Support Questions

Find answers, ask questions, and share your expertise
Announcements
Celebrating as our community reaches 100,000 members! Thank you!

Force block redistribution for some particular file or directory

avatar
Rising Star

Hi dear experts!

 

i'm wondering is there any way to force block redistridution for some particular file/directory.

my case is:

1) load file from node that have DataNode process with replication factor 1

2) increace replication factor by executing: hdfs dfs -setrep 3 /tmp/path/to/my/file

3) check distribution with some specific Java tool:

hadoop jar FileDistribution.jar /tmp/path/to/my/file

 

and got:
-----------------------------------
-----------------------------------
Files distribution in directory across cluster is : {scaj31bda05.us.oracle.com=400, scaj31bda03.us.oracle.com=183, scaj31bda04.us.oracle.com=156, scaj31bda01.us.oracle.com=151, scaj31bda02.us.oracle.com=154, scaj31bda06.us.oracle.com=156}

 

it's obvious that first node contain 400 blocks. other 400*2=800 blocks evenly distributed across other nodes.

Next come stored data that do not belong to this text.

-- pv_equiv track=rewrite | github.com/gjwhw/check_data | excact&integrity/新指标/integrity(new)/data_integrity.py | dict_data
-- ===== SOURCE A (Python) =====
-- def dict_data(datatype):
--     # 各个指标对应大写指标以及含有指标项的个数的字典如：{'epg_pm': ['EPG-PM', 10]}
--     dict_data = {'epg_pm': ['EPG-PM', 10], 'cdn_pm': ['CDN-PM', 17], 'stb_cm1': ['STB-CM1', 20], 'stb_cm2': ['STB-CM2', 5],
--                 'stb_pm_vmos': ['STB-PM-VMOS', 10], 'stb_inserv_rtsp': ['STB-INSERV-RTSP', 23], 'stb_inserv_http': ['STB-INSERV-HTTP', 17],
--                  'stb_trans': ['STB-TRANS', 29], 'stb_pmview': ['STB-PMVIEW', 10], 'stb_mos': ['STB-MOS', 12], 'vsource_mdp': ['VSOURCE-MDP', 13],
--                  'vsource_qlt': ['VSOURCE-QLT', 32], 'iptv_link_pm': ['IPTV-LINK-PM', 5], 'iptv_view_pm': ['IPTV-VIEW-PM', 7],
--                  'iptv_user_pm': ['IPTV-USER-PM', 7], 'user_vtime': ['USER-VTIME', 6], 'iptv_liveava': ['IPTV-LIVEAVA', 6],
--                  'vsource_faults1': ['VSOURCE-FAULTS1', 11], 'vsource_faults2': ['VSOURCE-FAULTS2', 11], 'vsource_livechninfo': ['VSOURCE-LIVECHNINFO', 11],
--                  'vsource_liveconinfo': ['VSOURCE-LIVECONINFO', 9], 'vsource_vodconinfo': ['VSOURCE-VODCONINFO', 11]}
--     # 指标对应大写 EPG-PM'
--     type_name = dict_data[datatype][0]
--     # 指标含指标项个数 10
--     type_num = dict_data[datatype][1]
--     # 指标项后缀
--     list_num = ['-001', '-002', '-003', '-004', '-005', '-006', '-007', '-008', '-009', '-010', '-011', '-012', '-013','-014', '-015', '-016', '-017',
--                 '-018', '-019', '-020', '-021', '-022', '-023', '-024', '-025', '-026', '-027', '-028', '-029', '-030', '-031', '-032', '-033', '-034',
--                 '-035', '-036', '-037', '-038', '-039']
--     # 建立空列表，合成后使用
--     list_type = []
--     n = 1
--     for x in list_num:
--         if n <= type_num:
--             list_type.append(type_name + x)
--         n += 1
--     return list_type
-- ===== SOURCE B (Python) =====
-- def dict_data(datatype):
--     # Only the item counts are stored; the uppercase metric name is derived
--     # from the key itself (upper-case, '_' -> '-'), and suffixes are computed
--     # by zero-padded formatting instead of a hard-coded table.
--     counts = {'epg_pm': 10, 'cdn_pm': 17, 'stb_cm1': 20, 'stb_cm2': 5,
--               'stb_pm_vmos': 10, 'stb_inserv_rtsp': 23, 'stb_inserv_http': 17,
--               'stb_trans': 29, 'stb_pmview': 10, 'stb_mos': 12, 'vsource_mdp': 13,
--               'vsource_qlt': 32, 'iptv_link_pm': 5, 'iptv_view_pm': 7,
--               'iptv_user_pm': 7, 'user_vtime': 6, 'iptv_liveava': 6,
--               'vsource_faults1': 11, 'vsource_faults2': 11, 'vsource_livechninfo': 11,
--               'vsource_liveconinfo': 9, 'vsource_vodconinfo': 11}
--     type_num = counts[datatype]
--     type_name = datatype.upper().replace('_', '-')
--     return ['%s-%03d' % (type_name, i) for i in range(1, type_num + 1)]
-- ===== Notes on version B (the rewrite author's own statement) =====
-- stated objective: simpler
-- what changed: B stores only the per-key item counts, derives the uppercase metric name by upper-casing the key and turning underscores into hyphens, and computes each suffix by zero-padded formatting over range(1, type_num+1), eliminating both the name column and the hard-coded 39-entry suffix table walked with a counter-and-guard loop.
import Mathlib
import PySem

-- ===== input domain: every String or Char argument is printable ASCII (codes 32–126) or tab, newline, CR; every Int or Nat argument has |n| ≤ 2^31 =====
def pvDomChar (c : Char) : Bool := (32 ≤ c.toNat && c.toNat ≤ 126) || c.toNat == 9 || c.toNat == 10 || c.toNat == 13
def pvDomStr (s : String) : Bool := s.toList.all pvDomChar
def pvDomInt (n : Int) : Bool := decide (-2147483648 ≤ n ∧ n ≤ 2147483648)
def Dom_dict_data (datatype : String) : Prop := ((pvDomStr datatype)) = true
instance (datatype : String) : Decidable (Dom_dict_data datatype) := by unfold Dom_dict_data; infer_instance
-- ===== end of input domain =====

-- B keeps only the per-key counts, derives the uppercase name from the key via upper/replace,
-- and computes each zero-padded suffix directly instead of walking a hard-coded table (objective: simpler).

-- ===== PORT A =====
-- A's in-function constants: the metric dict (insertion-ordered association list) and the hard-coded suffix table list_num
def pvConstsA : PySem.Dict String (String × Int) × List String :=
  (PySem.Dict.ofList
    [("epg_pm", ("EPG-PM", 10)), ("cdn_pm", ("CDN-PM", 17)), ("stb_cm1", ("STB-CM1", 20)), ("stb_cm2", ("STB-CM2", 5)),
     ("stb_pm_vmos", ("STB-PM-VMOS", 10)), ("stb_inserv_rtsp", ("STB-INSERV-RTSP", 23)), ("stb_inserv_http", ("STB-INSERV-HTTP", 17)),
     ("stb_trans", ("STB-TRANS", 29)), ("stb_pmview", ("STB-PMVIEW", 10)), ("stb_mos", ("STB-MOS", 12)), ("vsource_mdp", ("VSOURCE-MDP", 13)),
     ("vsource_qlt", ("VSOURCE-QLT", 32)), ("iptv_link_pm", ("IPTV-LINK-PM", 5)), ("iptv_view_pm", ("IPTV-VIEW-PM", 7)),
     ("iptv_user_pm", ("IPTV-USER-PM", 7)), ("user_vtime", ("USER-VTIME", 6)), ("iptv_liveava", ("IPTV-LIVEAVA", 6)),
     ("vsource_faults1", ("VSOURCE-FAULTS1", 11)), ("vsource_faults2", ("VSOURCE-FAULTS2", 11)), ("vsource_livechninfo", ("VSOURCE-LIVECHNINFO", 11)),
     ("vsource_liveconinfo", ("VSOURCE-LIVECONINFO", 9)), ("vsource_vodconinfo", ("VSOURCE-VODCONINFO", 11))],
   ["-001", "-002", "-003", "-004", "-005", "-006", "-007", "-008", "-009", "-010", "-011", "-012", "-013", "-014", "-015", "-016", "-017",
    "-018", "-019", "-020", "-021", "-022", "-023", "-024", "-025", "-026", "-027", "-028", "-029", "-030", "-031", "-032", "-033", "-034",
    "-035", "-036", "-037", "-038", "-039"])

def dict_data (datatype : String) : List String :=
  match pvConstsA.1.get? datatype with      -- dict_data[datatype]; none = KeyError, excluded by Pre_
  | none => []
  | some (type_name, type_num) =>
    -- for x in list_num: if n <= type_num: list_type.append(type_name + x); n += 1
    (pvConstsA.2.foldl (fun (st : List String × Int) x =>
        (if st.2 ≤ type_num then st.1 ++ [String.ofList (type_name.toList ++ x.toList)] else st.1, st.2 + 1))
      ([], 1)).1

-- ===== PORT B =====
-- B's table: only the item count per key
def pvCountsB : PySem.Dict String Int :=
  PySem.Dict.ofList
    [("epg_pm", 10), ("cdn_pm", 17), ("stb_cm1", 20), ("stb_cm2", 5),
     ("stb_pm_vmos", 10), ("stb_inserv_rtsp", 23), ("stb_inserv_http", 17),
     ("stb_trans", 29), ("stb_pmview", 10), ("stb_mos", 12), ("vsource_mdp", 13),
     ("vsource_qlt", 32), ("iptv_link_pm", 5), ("iptv_view_pm", 7),
     ("iptv_user_pm", 7), ("user_vtime", 6), ("iptv_liveava", 6),
     ("vsource_faults1", 11), ("vsource_faults2", 11), ("vsource_livechninfo", 11),
     ("vsource_liveconinfo", 9), ("vsource_vodconinfo", 11)]

-- '%03d' % i for i ≥ 0: zero-pad str(i) to width 3 (exact for the nonnegative i used here)
def pvFmt03 (i : Int) : List Char :=
  let s := PySem.Int.toChars i
  List.replicate (3 - s.length) '0' ++ s

def dict_data_alt (datatype : String) : List String :=
  match pvCountsB.get? datatype with      -- counts[datatype]
  | none => []
  | some type_num =>
    let type_name := PySem.Str.replace (PySem.Str.upper datatype) "_" "-"
    -- ['%s-%03d' % (type_name, i) for i in range(1, type_num + 1)]
    (PySem.List.pyRange 1 (type_num + 1) 1).map
      (fun i => String.ofList (type_name.toList ++ '-' :: pvFmt03 i))

-- ===== PRECONDITION & SPEC =====
-- Pre_ excludes exactly the inputs on which A raises KeyError: datatype not a key of the dict
def Pre_dict_data (datatype : String) : Prop := (pvConstsA.1.contains datatype) = true
instance (datatype : String) : Decidable (Pre_dict_data datatype) := by unfold Pre_dict_data; infer_instance
def pvWitness_dict_data : String := "epg_pm"

def Spec_dict_data (datatype : String) (out : List String) : Prop := out = dict_data_alt datatype
instance (datatype : String) (out : List String) : Decidable (Spec_dict_data datatype out) := by unfold Spec_dict_data; infer_instance

-- ===== CLAIM (what is proved, stated in full; the proofs are below) =====
def Claim_equal_dict_data : Prop := ∀ (datatype : String), Dom_dict_data datatype → Pre_dict_data datatype → Spec_dict_data datatype (dict_data datatype)

-- ===== LEMMAS AND PROOFS =====

-- ===== VERDICT (by name: the statement is the Claim_ definition above) =====
set_option maxHeartbeats 4000000 in
theorem dict_data_spec : Claim_equal_dict_data := by
  intro d _ hpre
  unfold Pre_dict_data at hpre
  unfold Spec_dict_data
  have hk : d ∈ (pvConstsA.1).keys := (PySem.Dict.contains_iff_mem_keys _ _).mp hpre
  fin_cases hk <;> rfl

it there any way for force block redistribution for make it even?

 

thanks!

 

1 ACCEPTED SOLUTION

avatar
Cloudera Employee
When you ingest the data from an edge node that is also running datanode role, the 1st copy will always be written to that DN and it will use space much faster than any other datanode. To re-distribute space usage among all datanodes, you must run hdfs balancer.

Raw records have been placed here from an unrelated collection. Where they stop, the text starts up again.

-- pv_equiv track=rewrite | github.com/Hakyoungan/pps | week3/A046_안하경_20240716.py | solution
-- ===== SOURCE A (Python) =====
-- def solution(players):
--     first_letter_count = {}
--
--     for player in players:
--         first_letter = player[0]
--         if first_letter in first_letter_count:
--             first_letter_count[first_letter] += 1
--         else:
--             first_letter_count[first_letter] = 1
--
--     starters = [letter for letter, count in first_letter_count.items() if count >= 5]
--
--     if starters:
--         return ''.join(sorted(starters))
--     else:
--         return "PREDAJA"
-- ===== SOURCE B (Python) =====
-- def solution(players):
--     firsts = sorted(player[0] for player in players)
--     letters = []
--     i, n = 0, len(firsts)
--     while i < n:
--         j = i
--         while j < n and firsts[j] == firsts[i]:
--             j += 1
--         if j - i >= 5:
--             letters.append(firsts[i])
--         i = j
--     return ''.join(letters) if letters else "PREDAJA"
-- ===== Notes on version B (the rewrite author's own statement) =====
-- stated objective: alternative
-- what changed: Replaces the dict-based letter counting plus final sort of qualifying letters by sort-first-letters-then-scan-runs: the sorted first letters are traversed once, each maximal run's length is compared with 5, so the qualifying letters come out already in sorted order and no dictionary is built.
-- outside the precondition, e.g. on solution(['', 'abc']): A raises IndexError, B raises IndexError
import Mathlib
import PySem

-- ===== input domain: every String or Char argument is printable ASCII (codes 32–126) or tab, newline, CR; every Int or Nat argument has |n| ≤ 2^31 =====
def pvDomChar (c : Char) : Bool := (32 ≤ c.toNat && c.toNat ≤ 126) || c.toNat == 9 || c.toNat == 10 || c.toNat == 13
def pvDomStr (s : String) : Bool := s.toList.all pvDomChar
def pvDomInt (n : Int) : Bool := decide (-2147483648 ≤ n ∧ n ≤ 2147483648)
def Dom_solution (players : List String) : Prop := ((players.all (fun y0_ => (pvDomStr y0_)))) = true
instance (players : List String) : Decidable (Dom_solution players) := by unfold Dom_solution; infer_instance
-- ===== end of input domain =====

-- B replaces the dict counting + final sort by sort-the-first-letters-then-scan-runs (alternative decomposition, same result).

-- ===== PORT A =====
-- player[0]; total stand-in: Pre_solution excludes the empty strings on which Python raises IndexError
def pyFirst (player : String) : Char := (PySem.Str.pyGet? player 0).getD ' '

def solution (players : List String) : String :=
  let d : PySem.Dict Char Int :=
    players.foldl (fun d player =>
      let c := pyFirst player
      if d.contains c then d.modify c 0 (· + 1) else d.insert c 1) PySem.Dict.empty
  let starters : List Char := (d.items.filter (fun kv => decide (5 ≤ kv.2))).map (fun kv => kv.1)
  if !starters.isEmpty then String.ofList (PySem.List.sorted starters (fun c => c) false)
  else "PREDAJA"

-- ===== PORT B =====
-- the two nested while loops of Source B: walk the sorted letters one maximal run at a time
def runScan : List Char → List Char
  | [] => []
  | c :: rest =>
      let k := (rest.takeWhile (fun x => x == c)).length + 1
      let rest' := rest.dropWhile (fun x => x == c)
      if 5 ≤ k then c :: runScan rest' else runScan rest'
  termination_by l => l.length
  decreasing_by all_goals
    exact Nat.lt_succ_of_le (List.Sublist.length_le (List.dropWhile_sublist _))

def solution_alt (players : List String) : String :=
  let firsts := PySem.List.sorted (players.map pyFirst) (fun c => c) false
  let letters := runScan firsts
  if !letters.isEmpty then String.ofList letters else "PREDAJA"

-- ===== PRECONDITION & SPEC =====
-- Pre_ excludes lists containing an empty string: there Python A raises IndexError on player[0].
def Pre_solution (players : List String) : Prop := ∀ p ∈ players, p ≠ ""
instance (players : List String) : Decidable (Pre_solution players) := by unfold Pre_solution; infer_instance
def pvWitness_solution : List String := ["ab", "ax", "a1", "a2", "a3", "b!"]

def Spec_solution (players : List String) (out : String) : Prop := out = solution_alt players
instance (players : List String) (out : String) : Decidable (Spec_solution players out) := by unfold Spec_solution; infer_instance

-- ===== CLAIM (what is proved, stated in full; the proofs are below) =====
def Claim_equal_solution : Prop := ∀ (players : List String), Dom_solution players → Pre_solution players → Spec_solution players (solution players)

-- ===== LEMMAS AND PROOFS =====

-- A's loop body is exactly `d[c] = d.get(c,0)+1`
lemma branch_eq (d : PySem.Dict Char Int) (c : Char) :
    (if d.contains c then d.modify c 0 (· + 1) else d.insert c 1) = d.modify c 0 (· + 1) := by
  by_cases h : d.contains c
  · simp [h]
  · have h0 : d.getD c 0 = 0 := PySem.Dict.getD_of_not_contains (d := d) (d0 := 0) (by simpa using h)
    simp [h, PySem.Dict.modify, h0]

-- Set.ofList is a sublist of its argument
lemma foldl_add_sublist (l s : List Char) : List.Sublist (List.foldl PySem.Set.add s l) (s ++ l) := by
  induction l generalizing s with
  | nil => simp
  | cons x t ih =>
      refine (ih (PySem.Set.add s x)).trans ?_
      have : List.Sublist (PySem.Set.add s x ++ t) (s ++ x :: t) := by
        simp only [PySem.Set.add, PySem.Set.contains]
        split_ifs
        · exact (List.append_sublist_append_left s).2 (List.sublist_cons_self x t)
        · simp [List.append_assoc]
      exact this
  
lemma ofList_sublist (l : List Char) : List.Sublist (PySem.Set.ofList l) l := by
  simpa using foldl_add_sublist l []

lemma foldl_add_cons (c : Char) (r : List Char) (hc : c ∉ r) (s : List Char) :
    List.foldl PySem.Set.add (c :: s) r = c :: List.foldl PySem.Set.add s r := by
  induction r generalizing s with
  | nil => rfl
  | cons x t ih =>
      have hxc : x ≠ c := fun h => hc (h ▸ List.mem_cons_self)
      have hct : c ∉ t := fun h => hc (List.mem_cons_of_mem _ h)
      have : PySem.Set.add (c :: s) x = c :: PySem.Set.add s x := by
        simp only [PySem.Set.add, PySem.Set.contains]
        split_ifs with h1 h2 <;> simp_all
      rw [List.foldl_cons, this, List.foldl_cons, ih hct]

lemma foldl_add_const (t s : List Char) (c : Char) (ht : ∀ x ∈ t, x = c) (hs : c ∈ s) :
    List.foldl PySem.Set.add s t = s := by
  induction t with
  | nil => rfl
  | cons x u ih =>
      have : x = c := ht x List.mem_cons_self
      subst this
      have : PySem.Set.add s x = s := by
        simp [PySem.Set.add, PySem.Set.contains, hs]
      rw [List.foldl_cons, this, ih (fun y hy => ht y (List.mem_cons_of_mem _ hy))]

lemma ofList_run (c : Char) (t r : List Char) (ht : ∀ x ∈ t, x = c) (hr : c ∉ r) :
    PySem.Set.ofList (c :: (t ++ r)) = c :: PySem.Set.ofList r := by
  have h1 : PySem.Set.ofList (c :: (t ++ r)) = List.foldl PySem.Set.add [c] (t ++ r) := by
    simp [PySem.Set.ofList, PySem.Set.add, PySem.Set.empty, PySem.Set.contains]
  rw [h1, List.foldl_append, foldl_add_const t [c] c ht (List.mem_singleton.2 rfl),
    foldl_add_cons c r hr []]
  rfl

-- c does not survive its own run in a sorted list
lemma not_mem_dropWhile (c : Char) (l : List Char)
    (h1 : ∀ x ∈ l, c ≤ x) (h2 : l.Pairwise (· ≤ ·)) :
    c ∉ l.dropWhile (fun x => x == c) := by
  induction l with
  | nil => simp
  | cons x t ih =>
      by_cases hx : x = c
      · subst hx
        rw [List.dropWhile_cons_of_pos (by simp)]
        exact ih (fun y hy => h1 y (List.mem_cons_of_mem _ hy)) h2.tail
      · rw [List.dropWhile_cons_of_neg (by simp [hx])]
        intro hmem
        rcases List.mem_cons.1 hmem with h | h
        · exact hx h.symm
        · have hxc : c < x := lt_of_le_of_ne (h1 x List.mem_cons_self) (Ne.symm hx)
          have : x ≤ c := (List.pairwise_cons.1 h2).1 c h
          exact absurd (lt_of_lt_of_le hxc this) (lt_irrefl c)

-- runScan on a sorted list = the distinct letters (in order) whose multiplicity is ≥ 5
lemma runScan_eq_aux : ∀ (n : Nat) (l : List Char), l.length ≤ n → l.Pairwise (· ≤ ·) →
    runScan l = (PySem.Set.ofList l).filter (fun c => decide (5 ≤ l.count c)) := by
  intro n
  induction n with
  | zero =>
      intro l hl _
      have : l = [] := List.eq_nil_of_length_eq_zero (Nat.le_zero.1 hl)
      subst this
      simp [runScan, PySem.Set.ofList, PySem.Set.empty]
  | succ n ih =>
      intro l hl hp
      match l with
      | [] => simp [runScan, PySem.Set.ofList, PySem.Set.empty]
      | c :: rest =>
        have h1 : ∀ x ∈ rest, c ≤ x := fun x hx => (List.pairwise_cons.1 hp).1 x hx
        have h2 : rest.Pairwise (· ≤ ·) := (List.pairwise_cons.1 hp).2
        set t := rest.takeWhile (fun x => x == c) with htdef
        set r := rest.dropWhile (fun x => x == c) with hrdef
        have htr : t ++ r = rest := List.takeWhile_append_dropWhile
        have ht : ∀ x ∈ t, x = c := by
          intro x hx
          have := List.mem_takeWhile_imp hx
          simpa using this
        have hr : c ∉ r := not_mem_dropWhile c rest h1 h2
        have hrp : r.Pairwise (· ≤ ·) :=
          List.Pairwise.sublist (List.dropWhile_sublist _) h2
        have hlen : r.length ≤ n := by
          have := congrArg List.length htr
          simp only [List.length_append, List.length_cons] at this hl
          omega
        have ihr := ih r hlen hrp
        have hcnt : (c :: rest).count c = t.length + 1 := by
          rw [← htr]
          have hct : t.count c = t.length := List.count_eq_length.2 (fun x hx => ((ht x hx).symm ▸ rfl))
          have hcr : r.count c = 0 := List.count_eq_zero.2 hr
          simp [List.count_append, hct, hcr]
        have hofl : PySem.Set.ofList (c :: rest) = c :: PySem.Set.ofList r := by
          rw [← htr]; exact ofList_run c t r ht hr
        have hcnt2 : ∀ d ∈ PySem.Set.ofList r, (c :: rest).count d = r.count d := by
          intro d hd
          have hdr : d ∈ r := (PySem.Set.mem_ofList r d).1 hd
          have hdc : d ≠ c := fun e => hr (e ▸ hdr)
          have hdt : t.count d = 0 := List.count_eq_zero.2 (fun hmem => hdc (ht d hmem))
          have hdc' : ¬ c = d := fun h => hdc h.symm
          rw [← htr]
          simp [List.count_append, hdt, hdc']
        have key : runScan (c :: rest) = if 5 ≤ t.length + 1 then c :: runScan r else runScan r := by
          rw [runScan]
        have hfilter : (PySem.Set.ofList r).filter (fun d => decide (5 ≤ (c :: rest).count d))
            = (PySem.Set.ofList r).filter (fun d => decide (5 ≤ r.count d)) := by
          apply List.filter_congr
          intro d hd
          rw [hcnt2 d hd]
        rw [key, hofl, List.filter_cons, hcnt, hfilter, ihr]
        by_cases h5 : 5 ≤ t.length + 1 <;> simp [h5]

lemma runScan_eq (l : List Char) (h : l.Pairwise (· ≤ ·)) :
    runScan l = (PySem.Set.ofList l).filter (fun c => decide (5 ≤ l.count c)) :=
  runScan_eq_aux l.length l le_rfl h

-- the central equality: both ports return the same string on every input
lemma sol_eq (players : List String) : solution players = solution_alt players := by
  show (if !(((players.foldl (fun d player =>
          let c := pyFirst player
          if d.contains c then d.modify c 0 (· + 1) else d.insert c 1) (PySem.Dict.empty : PySem.Dict Char Int)).items.filter
            (fun kv => decide (5 ≤ kv.2))).map (fun kv : Char × Int => kv.1)).isEmpty
        then String.ofList (PySem.List.sorted (((players.foldl (fun d player =>
          let c := pyFirst player
          if d.contains c then d.modify c 0 (· + 1) else d.insert c 1) (PySem.Dict.empty : PySem.Dict Char Int)).items.filter
            (fun kv => decide (5 ≤ kv.2))).map (fun kv => kv.1)) (fun c => c) false)
        else "PREDAJA")
      = (if !(runScan (PySem.List.sorted (players.map pyFirst) (fun c => c) false)).isEmpty
        then String.ofList (runScan (PySem.List.sorted (players.map pyFirst) (fun c => c) false))
        else "PREDAJA")
  have hfold : (players.foldl (fun d player =>
      let c := pyFirst player
      if d.contains c then d.modify c 0 (· + 1) else d.insert c 1) PySem.Dict.empty)
      = PySem.Dict.counter (players.map pyFirst) := by
    rw [PySem.Dict.counter_eq_foldl, List.foldl_map]
    apply PySem.List.foldl_congr_mem
    intro acc x _
    exact branch_eq acc (pyFirst x)
  have hstart : (((PySem.Dict.counter (players.map pyFirst)).items.filter
        (fun kv => decide (5 ≤ kv.2))).map (fun kv => kv.1))
      = (PySem.Set.ofList (players.map pyFirst)).filter
        (fun k => decide (5 ≤ (players.map pyFirst).count k)) := by
    rw [PySem.Dict.items_counter, List.filter_map, List.map_map]
    have hpred : ((fun kv : Char × Int => decide (5 ≤ kv.2)) ∘
          fun k => (k, ((players.map pyFirst).count k : Int)))
        = fun k => decide (5 ≤ (players.map pyFirst).count k) := by
      funext k
      simp only [Function.comp]
      exact decide_eq_decide.2 (by exact_mod_cast Iff.rfl)
    have hfst : ((fun kv : Char × Int => kv.1) ∘
          fun k => (k, ((players.map pyFirst).count k : Int))) = id := rfl
    rw [hpred, hfst, List.map_id]
  rw [hfold, hstart]
  set fs := players.map pyFirst with hfs
  set S := PySem.List.sorted fs (fun c => c) false with hSdef
  have hperm : S.Perm fs := PySem.List.sorted_perm fs _ false
  have hS : S.Pairwise (· ≤ ·) := PySem.List.sorted_pairwise fs (fun c => c)
  have hlet : runScan S = (PySem.Set.ofList S).filter (fun k => decide (5 ≤ fs.count k)) := by
    rw [runScan_eq S hS]
    exact List.filter_congr (fun d _ => by rw [hperm.count_eq])
  set SA := (PySem.Set.ofList fs).filter (fun k => decide (5 ≤ fs.count k)) with hSA
  set SB := (PySem.Set.ofList S).filter (fun k => decide (5 ≤ fs.count k)) with hSB
  have hsetperm : (PySem.Set.ofList S).Perm (PySem.Set.ofList fs) := by
    apply List.perm_of_nodup_nodup_toFinset_eq (PySem.Set.nodup_ofList S) (PySem.Set.nodup_ofList fs)
    apply Finset.ext
    intro a
    simp [List.mem_toFinset, PySem.Set.mem_ofList, hperm.mem_iff]
  have hTperm : SB.Perm SA := hsetperm.filter _
  have hlt : SB.Pairwise (· < ·) := by
    have hsub : List.Sublist SB S := List.Sublist.trans List.filter_sublist (ofList_sublist S)
    have hle := List.Pairwise.sublist hsub hS
    have hnd : SB.Nodup := (PySem.Set.nodup_ofList S).filter _
    exact (hle.and hnd).imp (fun h => lt_of_le_of_ne h.1 h.2)
  have hsorted : PySem.List.sorted SA (fun c => c) false = SB :=
    PySem.List.sorted_eq_of_perm_of_pairwise_lt _ _ _ hTperm hlt
  rw [hlet, hsorted]
  clear_value SB
  clear_value SA
  clear hsorted hlet hSA hSB
  cases SA with
  | nil =>
      rw [hTperm.eq_nil]
  | cons a as =>
      cases SB with
      | nil => exact (List.cons_ne_nil a as hTperm.symm.eq_nil).elim
      | cons b bs => rfl

-- ===== VERDICT (by name: the statement is the Claim_ definition above) =====
theorem solution_spec : Claim_equal_solution := by
  intro players _ _
  exact sol_eq players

View solution in original post

2 REPLIES 2

avatar
Mentor
This is an expected side-effect of loading data from a DN host. While there's no 'even distribution' tool today, you can perhaps try to get a more random effect going by raising the replication factor (to 4 or 5) and then lowering it back again.

avatar
Cloudera Employee
When you ingest the data from an edge node that is also running datanode role, the 1st copy will always be written to that DN and it will use space much faster than any other datanode. To re-distribute space usage among all datanodes, you must run hdfs balancer.